What to produce → Return exactly the span of lines in the following data that opens with the line containing "w (-1) ++ [w] := by" and closes with the line containing "rw [if_pos rfl, hval, if_pos". Include nothing else.

*** Opening Source records ***

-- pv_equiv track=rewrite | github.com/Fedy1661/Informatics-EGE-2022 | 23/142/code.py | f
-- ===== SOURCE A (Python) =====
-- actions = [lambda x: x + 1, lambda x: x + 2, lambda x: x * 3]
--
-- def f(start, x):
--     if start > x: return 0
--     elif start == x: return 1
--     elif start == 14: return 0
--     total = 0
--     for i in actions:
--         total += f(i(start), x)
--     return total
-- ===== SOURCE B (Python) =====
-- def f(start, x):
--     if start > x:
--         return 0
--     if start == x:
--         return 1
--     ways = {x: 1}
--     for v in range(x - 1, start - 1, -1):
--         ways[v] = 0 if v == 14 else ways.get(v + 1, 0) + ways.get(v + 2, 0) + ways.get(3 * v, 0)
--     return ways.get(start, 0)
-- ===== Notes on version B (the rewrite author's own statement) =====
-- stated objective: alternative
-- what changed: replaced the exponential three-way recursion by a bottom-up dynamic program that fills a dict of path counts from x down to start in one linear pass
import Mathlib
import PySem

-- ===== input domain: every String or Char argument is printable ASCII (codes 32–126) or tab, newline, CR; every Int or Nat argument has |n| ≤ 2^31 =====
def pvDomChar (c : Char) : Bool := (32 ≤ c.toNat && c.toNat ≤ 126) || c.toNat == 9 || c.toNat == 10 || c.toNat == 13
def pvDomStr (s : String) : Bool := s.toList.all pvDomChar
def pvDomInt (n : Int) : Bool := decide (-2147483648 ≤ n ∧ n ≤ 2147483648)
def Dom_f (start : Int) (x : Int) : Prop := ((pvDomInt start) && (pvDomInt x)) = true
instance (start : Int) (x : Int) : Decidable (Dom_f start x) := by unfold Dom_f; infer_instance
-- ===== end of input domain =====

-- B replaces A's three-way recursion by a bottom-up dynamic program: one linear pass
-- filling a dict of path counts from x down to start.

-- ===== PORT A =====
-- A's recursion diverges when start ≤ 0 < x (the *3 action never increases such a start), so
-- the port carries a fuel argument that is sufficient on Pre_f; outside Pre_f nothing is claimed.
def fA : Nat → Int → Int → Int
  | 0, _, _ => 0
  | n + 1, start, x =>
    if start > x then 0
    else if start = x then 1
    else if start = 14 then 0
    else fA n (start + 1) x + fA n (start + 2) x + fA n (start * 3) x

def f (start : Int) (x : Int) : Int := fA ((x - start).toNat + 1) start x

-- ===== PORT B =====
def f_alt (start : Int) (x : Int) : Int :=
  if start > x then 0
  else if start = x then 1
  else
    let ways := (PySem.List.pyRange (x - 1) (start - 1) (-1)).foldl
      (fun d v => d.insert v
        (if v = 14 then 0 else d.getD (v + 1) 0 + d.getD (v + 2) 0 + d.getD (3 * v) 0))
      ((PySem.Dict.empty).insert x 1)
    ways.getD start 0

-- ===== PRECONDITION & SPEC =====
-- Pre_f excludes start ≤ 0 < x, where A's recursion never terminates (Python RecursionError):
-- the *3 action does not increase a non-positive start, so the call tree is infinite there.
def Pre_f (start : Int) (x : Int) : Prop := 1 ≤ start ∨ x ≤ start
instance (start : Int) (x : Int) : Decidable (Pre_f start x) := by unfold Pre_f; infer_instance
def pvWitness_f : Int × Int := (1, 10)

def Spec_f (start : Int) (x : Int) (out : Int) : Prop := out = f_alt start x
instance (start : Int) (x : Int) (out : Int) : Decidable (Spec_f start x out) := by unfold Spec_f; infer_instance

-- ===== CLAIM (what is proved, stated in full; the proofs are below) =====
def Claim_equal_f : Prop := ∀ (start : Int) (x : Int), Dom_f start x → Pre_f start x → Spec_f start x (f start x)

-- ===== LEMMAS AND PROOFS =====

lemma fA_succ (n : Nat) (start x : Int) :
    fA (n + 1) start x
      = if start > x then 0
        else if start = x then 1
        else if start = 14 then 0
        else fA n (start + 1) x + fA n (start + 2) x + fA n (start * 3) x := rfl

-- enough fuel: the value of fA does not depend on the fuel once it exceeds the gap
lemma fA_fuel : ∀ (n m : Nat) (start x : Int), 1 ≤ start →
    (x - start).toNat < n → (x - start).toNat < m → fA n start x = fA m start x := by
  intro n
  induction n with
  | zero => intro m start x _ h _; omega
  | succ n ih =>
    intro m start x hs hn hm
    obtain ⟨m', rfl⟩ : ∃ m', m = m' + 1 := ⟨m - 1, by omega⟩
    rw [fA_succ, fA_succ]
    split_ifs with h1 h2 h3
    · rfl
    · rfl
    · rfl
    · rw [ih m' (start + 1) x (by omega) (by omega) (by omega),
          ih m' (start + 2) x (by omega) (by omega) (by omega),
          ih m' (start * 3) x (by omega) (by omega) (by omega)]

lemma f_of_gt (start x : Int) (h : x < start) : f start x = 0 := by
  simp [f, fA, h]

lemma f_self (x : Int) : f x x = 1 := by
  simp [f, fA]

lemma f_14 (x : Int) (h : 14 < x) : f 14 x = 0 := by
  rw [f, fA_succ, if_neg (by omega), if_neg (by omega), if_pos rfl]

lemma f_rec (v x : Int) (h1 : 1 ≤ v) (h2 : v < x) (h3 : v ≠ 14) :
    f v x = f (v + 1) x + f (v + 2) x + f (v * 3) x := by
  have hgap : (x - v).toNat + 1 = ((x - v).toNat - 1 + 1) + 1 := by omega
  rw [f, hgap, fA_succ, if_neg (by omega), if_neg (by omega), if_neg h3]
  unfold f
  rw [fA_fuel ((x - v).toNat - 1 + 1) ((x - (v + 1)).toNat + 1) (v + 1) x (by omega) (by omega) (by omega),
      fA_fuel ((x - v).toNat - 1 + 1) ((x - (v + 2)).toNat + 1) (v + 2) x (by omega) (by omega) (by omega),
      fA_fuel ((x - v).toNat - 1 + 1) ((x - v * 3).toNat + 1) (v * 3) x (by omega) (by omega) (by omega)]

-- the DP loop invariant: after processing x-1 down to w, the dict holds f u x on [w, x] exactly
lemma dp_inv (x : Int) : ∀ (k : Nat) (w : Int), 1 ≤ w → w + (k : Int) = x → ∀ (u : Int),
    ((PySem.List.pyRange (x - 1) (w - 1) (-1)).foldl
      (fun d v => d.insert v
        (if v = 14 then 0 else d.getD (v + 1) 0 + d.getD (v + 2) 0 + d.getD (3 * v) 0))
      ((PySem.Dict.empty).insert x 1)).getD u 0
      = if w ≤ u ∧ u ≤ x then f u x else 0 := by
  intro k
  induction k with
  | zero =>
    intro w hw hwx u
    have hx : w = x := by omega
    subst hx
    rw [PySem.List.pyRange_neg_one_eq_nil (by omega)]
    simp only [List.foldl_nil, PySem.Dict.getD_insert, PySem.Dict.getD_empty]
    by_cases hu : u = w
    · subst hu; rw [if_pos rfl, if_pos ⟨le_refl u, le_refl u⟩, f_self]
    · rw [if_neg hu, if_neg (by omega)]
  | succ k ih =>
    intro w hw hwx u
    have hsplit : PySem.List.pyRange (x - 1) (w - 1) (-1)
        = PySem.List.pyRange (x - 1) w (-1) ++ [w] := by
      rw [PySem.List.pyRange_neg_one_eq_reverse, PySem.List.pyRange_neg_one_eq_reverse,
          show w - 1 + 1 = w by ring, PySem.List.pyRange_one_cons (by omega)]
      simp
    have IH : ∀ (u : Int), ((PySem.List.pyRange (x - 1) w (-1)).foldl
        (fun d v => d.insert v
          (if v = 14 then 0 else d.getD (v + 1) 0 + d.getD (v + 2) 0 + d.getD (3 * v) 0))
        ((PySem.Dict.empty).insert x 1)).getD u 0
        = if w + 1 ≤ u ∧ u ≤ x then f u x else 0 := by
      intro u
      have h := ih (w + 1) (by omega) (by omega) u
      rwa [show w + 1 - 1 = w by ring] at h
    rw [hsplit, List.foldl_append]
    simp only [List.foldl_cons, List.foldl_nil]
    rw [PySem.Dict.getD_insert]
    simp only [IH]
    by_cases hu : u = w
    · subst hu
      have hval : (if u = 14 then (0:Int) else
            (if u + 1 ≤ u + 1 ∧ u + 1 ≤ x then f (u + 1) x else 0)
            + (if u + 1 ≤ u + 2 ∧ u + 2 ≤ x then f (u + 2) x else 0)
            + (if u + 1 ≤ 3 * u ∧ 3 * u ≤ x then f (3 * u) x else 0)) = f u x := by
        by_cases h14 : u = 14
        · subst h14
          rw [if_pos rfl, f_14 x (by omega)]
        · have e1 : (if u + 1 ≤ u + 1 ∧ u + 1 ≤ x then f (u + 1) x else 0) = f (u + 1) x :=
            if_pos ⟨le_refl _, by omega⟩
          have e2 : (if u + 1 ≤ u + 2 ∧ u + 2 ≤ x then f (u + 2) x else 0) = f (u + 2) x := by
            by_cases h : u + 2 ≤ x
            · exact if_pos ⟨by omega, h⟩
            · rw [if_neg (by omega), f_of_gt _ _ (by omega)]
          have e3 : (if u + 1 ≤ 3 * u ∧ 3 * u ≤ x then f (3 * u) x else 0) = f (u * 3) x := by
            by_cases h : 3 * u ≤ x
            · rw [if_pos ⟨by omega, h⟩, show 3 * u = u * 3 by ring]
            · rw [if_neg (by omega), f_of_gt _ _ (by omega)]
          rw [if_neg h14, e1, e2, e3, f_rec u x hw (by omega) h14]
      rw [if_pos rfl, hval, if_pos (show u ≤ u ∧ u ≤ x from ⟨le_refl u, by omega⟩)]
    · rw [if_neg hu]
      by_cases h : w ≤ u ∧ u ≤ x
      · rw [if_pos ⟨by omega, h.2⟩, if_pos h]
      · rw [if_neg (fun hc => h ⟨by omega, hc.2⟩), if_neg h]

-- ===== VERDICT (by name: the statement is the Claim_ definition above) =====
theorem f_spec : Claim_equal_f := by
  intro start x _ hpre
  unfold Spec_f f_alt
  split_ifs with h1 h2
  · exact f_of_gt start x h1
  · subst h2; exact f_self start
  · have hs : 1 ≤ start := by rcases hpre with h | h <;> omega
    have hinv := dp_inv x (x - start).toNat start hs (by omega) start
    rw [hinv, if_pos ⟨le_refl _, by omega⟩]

*** Closing Source records ***
*** Opening Source records ***

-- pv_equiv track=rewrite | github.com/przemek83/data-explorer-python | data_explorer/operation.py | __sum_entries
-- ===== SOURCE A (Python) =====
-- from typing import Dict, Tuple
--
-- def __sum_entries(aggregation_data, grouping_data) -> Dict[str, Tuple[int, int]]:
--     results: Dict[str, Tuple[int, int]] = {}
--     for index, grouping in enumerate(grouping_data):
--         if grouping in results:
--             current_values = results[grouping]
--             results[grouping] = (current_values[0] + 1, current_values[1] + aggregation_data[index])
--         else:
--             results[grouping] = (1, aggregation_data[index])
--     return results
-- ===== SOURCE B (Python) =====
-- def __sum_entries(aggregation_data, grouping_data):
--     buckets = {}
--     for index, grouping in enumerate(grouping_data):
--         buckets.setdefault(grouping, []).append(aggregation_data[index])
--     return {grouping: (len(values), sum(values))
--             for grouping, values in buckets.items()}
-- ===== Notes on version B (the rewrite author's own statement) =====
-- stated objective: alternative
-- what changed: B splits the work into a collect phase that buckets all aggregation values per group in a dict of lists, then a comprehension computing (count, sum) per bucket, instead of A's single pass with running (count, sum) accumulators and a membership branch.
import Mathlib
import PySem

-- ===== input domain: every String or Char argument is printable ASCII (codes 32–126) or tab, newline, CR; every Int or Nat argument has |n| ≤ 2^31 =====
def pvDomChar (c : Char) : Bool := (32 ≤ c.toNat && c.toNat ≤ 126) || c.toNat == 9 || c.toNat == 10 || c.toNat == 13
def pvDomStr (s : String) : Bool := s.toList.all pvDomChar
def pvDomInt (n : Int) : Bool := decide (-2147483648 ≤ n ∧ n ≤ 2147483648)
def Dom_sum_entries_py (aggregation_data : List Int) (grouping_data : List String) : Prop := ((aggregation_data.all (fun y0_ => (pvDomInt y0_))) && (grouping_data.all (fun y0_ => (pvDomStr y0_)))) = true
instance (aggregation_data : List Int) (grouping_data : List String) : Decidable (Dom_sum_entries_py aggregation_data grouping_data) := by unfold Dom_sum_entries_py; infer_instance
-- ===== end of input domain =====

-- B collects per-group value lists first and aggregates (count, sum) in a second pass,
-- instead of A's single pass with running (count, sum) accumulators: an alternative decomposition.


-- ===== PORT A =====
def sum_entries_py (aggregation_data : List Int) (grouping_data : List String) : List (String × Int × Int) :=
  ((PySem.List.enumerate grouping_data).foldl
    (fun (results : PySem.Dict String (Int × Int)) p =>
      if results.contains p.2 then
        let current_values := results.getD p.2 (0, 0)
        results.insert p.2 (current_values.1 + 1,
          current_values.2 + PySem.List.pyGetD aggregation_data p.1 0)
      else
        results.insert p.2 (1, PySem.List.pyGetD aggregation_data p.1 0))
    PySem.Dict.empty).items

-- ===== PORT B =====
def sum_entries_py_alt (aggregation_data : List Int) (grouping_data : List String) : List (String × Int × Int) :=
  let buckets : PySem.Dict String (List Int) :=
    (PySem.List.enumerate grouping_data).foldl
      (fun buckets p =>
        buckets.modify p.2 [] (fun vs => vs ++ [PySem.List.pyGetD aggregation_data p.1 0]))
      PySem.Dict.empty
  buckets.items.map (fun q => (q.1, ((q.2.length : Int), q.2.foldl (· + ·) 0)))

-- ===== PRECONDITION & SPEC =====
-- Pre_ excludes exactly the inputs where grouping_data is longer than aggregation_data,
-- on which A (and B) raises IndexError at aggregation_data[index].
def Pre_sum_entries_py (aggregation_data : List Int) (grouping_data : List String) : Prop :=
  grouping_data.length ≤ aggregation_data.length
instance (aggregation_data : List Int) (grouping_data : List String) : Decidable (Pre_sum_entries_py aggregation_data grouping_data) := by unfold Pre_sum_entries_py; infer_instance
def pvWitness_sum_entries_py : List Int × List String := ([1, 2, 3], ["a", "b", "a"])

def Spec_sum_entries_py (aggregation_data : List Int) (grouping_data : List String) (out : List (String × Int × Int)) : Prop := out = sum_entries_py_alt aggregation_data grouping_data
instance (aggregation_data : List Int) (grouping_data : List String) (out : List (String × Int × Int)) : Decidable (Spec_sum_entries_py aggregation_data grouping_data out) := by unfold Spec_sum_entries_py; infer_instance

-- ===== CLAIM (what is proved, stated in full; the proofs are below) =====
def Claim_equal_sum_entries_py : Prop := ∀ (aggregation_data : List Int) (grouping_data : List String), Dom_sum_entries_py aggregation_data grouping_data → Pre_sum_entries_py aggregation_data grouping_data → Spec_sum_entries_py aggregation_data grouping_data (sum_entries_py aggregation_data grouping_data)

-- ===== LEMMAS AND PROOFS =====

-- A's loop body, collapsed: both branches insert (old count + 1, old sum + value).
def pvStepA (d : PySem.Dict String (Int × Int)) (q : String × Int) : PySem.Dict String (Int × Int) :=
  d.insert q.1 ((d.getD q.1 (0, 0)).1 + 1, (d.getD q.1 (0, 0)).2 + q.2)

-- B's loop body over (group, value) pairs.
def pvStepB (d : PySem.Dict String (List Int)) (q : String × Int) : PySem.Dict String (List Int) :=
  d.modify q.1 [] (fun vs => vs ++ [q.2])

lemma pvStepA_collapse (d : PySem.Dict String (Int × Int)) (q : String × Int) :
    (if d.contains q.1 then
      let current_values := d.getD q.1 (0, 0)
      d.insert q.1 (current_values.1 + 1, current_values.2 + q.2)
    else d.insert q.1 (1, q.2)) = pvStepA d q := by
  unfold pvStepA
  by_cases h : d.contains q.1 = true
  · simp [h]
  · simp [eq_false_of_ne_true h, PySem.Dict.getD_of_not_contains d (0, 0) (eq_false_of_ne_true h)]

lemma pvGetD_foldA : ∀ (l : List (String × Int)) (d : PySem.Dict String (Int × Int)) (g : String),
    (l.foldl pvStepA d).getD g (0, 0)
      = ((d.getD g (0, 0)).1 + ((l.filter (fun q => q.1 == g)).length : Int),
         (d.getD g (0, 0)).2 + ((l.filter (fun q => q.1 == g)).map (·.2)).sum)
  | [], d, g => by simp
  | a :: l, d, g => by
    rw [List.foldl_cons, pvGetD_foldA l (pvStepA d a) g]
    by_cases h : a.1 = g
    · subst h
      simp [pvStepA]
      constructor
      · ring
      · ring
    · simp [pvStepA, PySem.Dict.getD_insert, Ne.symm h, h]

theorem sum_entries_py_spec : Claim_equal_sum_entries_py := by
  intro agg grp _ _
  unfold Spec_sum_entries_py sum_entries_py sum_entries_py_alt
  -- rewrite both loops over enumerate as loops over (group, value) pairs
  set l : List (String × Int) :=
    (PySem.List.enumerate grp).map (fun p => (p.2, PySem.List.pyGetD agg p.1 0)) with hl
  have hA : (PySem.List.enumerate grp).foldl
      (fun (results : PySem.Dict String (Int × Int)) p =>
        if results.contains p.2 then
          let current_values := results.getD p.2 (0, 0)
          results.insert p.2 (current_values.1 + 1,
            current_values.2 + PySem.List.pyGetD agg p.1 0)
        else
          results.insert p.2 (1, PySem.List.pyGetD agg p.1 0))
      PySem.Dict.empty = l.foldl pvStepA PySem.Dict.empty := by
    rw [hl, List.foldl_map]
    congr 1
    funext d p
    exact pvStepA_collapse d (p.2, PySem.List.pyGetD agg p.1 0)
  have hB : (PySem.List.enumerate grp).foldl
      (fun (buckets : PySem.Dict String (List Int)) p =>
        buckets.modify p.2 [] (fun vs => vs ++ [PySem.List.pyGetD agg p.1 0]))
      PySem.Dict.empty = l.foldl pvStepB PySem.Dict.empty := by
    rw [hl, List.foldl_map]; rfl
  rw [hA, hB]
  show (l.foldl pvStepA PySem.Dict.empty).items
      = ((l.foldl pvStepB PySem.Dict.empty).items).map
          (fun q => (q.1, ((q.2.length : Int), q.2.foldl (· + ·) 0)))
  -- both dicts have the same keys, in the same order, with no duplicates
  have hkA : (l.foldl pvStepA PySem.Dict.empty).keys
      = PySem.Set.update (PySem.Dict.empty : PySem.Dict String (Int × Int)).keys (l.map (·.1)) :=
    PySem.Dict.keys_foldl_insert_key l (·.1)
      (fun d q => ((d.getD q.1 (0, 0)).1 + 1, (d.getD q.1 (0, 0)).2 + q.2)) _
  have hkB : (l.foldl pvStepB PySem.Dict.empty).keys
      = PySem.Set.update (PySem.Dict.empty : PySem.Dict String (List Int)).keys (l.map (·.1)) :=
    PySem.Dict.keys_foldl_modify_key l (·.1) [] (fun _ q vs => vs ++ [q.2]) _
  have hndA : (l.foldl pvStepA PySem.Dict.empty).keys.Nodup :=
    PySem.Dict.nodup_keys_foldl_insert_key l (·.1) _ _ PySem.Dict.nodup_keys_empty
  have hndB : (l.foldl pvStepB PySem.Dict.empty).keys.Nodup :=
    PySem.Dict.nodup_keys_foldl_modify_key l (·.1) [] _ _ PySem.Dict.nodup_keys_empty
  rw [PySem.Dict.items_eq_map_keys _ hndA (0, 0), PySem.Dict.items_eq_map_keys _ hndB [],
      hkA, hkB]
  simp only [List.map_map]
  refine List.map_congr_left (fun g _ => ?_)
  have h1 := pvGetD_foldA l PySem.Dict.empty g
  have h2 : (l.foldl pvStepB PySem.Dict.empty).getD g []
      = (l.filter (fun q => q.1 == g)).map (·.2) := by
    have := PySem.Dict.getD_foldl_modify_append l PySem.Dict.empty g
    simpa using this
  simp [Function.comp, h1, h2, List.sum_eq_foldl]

*** Closing Source records ***

Solution to this task →
        = PySem.List.pyRange (x - 1) w (-1) ++ [w] := by
      rw [PySem.List.pyRange_neg_one_eq_reverse, PySem.List.pyRange_neg_one_eq_reverse,
          show w - 1 + 1 = w by ring, PySem.List.pyRange_one_cons (by omega)]
      simp
    have IH : ∀ (u : Int), ((PySem.List.pyRange (x - 1) w (-1)).foldl
        (fun d v => d.insert v
          (if v = 14 then 0 else d.getD (v + 1) 0 + d.getD (v + 2) 0 + d.getD (3 * v) 0))
        ((PySem.Dict.empty).insert x 1)).getD u 0
        = if w + 1 ≤ u ∧ u ≤ x then f u x else 0 := by
      intro u
      have h := ih (w + 1) (by omega) (by omega) u
      rwa [show w + 1 - 1 = w by ring] at h
    rw [hsplit, List.foldl_append]
    simp only [List.foldl_cons, List.foldl_nil]
    rw [PySem.Dict.getD_insert]
    simp only [IH]
    by_cases hu : u = w
    · subst hu
      have hval : (if u = 14 then (0:Int) else
            (if u + 1 ≤ u + 1 ∧ u + 1 ≤ x then f (u + 1) x else 0)
            + (if u + 1 ≤ u + 2 ∧ u + 2 ≤ x then f (u + 2) x else 0)
            + (if u + 1 ≤ 3 * u ∧ 3 * u ≤ x then f (3 * u) x else 0)) = f u x := by
        by_cases h14 : u = 14
        · subst h14
          rw [if_pos rfl, f_14 x (by omega)]
        · have e1 : (if u + 1 ≤ u + 1 ∧ u + 1 ≤ x then f (u + 1) x else 0) = f (u + 1) x :=
            if_pos ⟨le_refl _, by omega⟩
          have e2 : (if u + 1 ≤ u + 2 ∧ u + 2 ≤ x then f (u + 2) x else 0) = f (u + 2) x := by
            by_cases h : u + 2 ≤ x
            · exact if_pos ⟨by omega, h⟩
            · rw [if_neg (by omega), f_of_gt _ _ (by omega)]
          have e3 : (if u + 1 ≤ 3 * u ∧ 3 * u ≤ x then f (3 * u) x else 0) = f (u * 3) x := by
            by_cases h : 3 * u ≤ x
            · rw [if_pos ⟨by omega, h⟩, show 3 * u = u * 3 by ring]
            · rw [if_neg (by omega), f_of_gt _ _ (by omega)]
          rw [if_neg h14, e1, e2, e3, f_rec u x hw (by omega) h14]
      rw [if_pos rfl, hval, if_pos (show u ≤ u ∧ u ≤ x from ⟨le_refl u, by omega⟩)]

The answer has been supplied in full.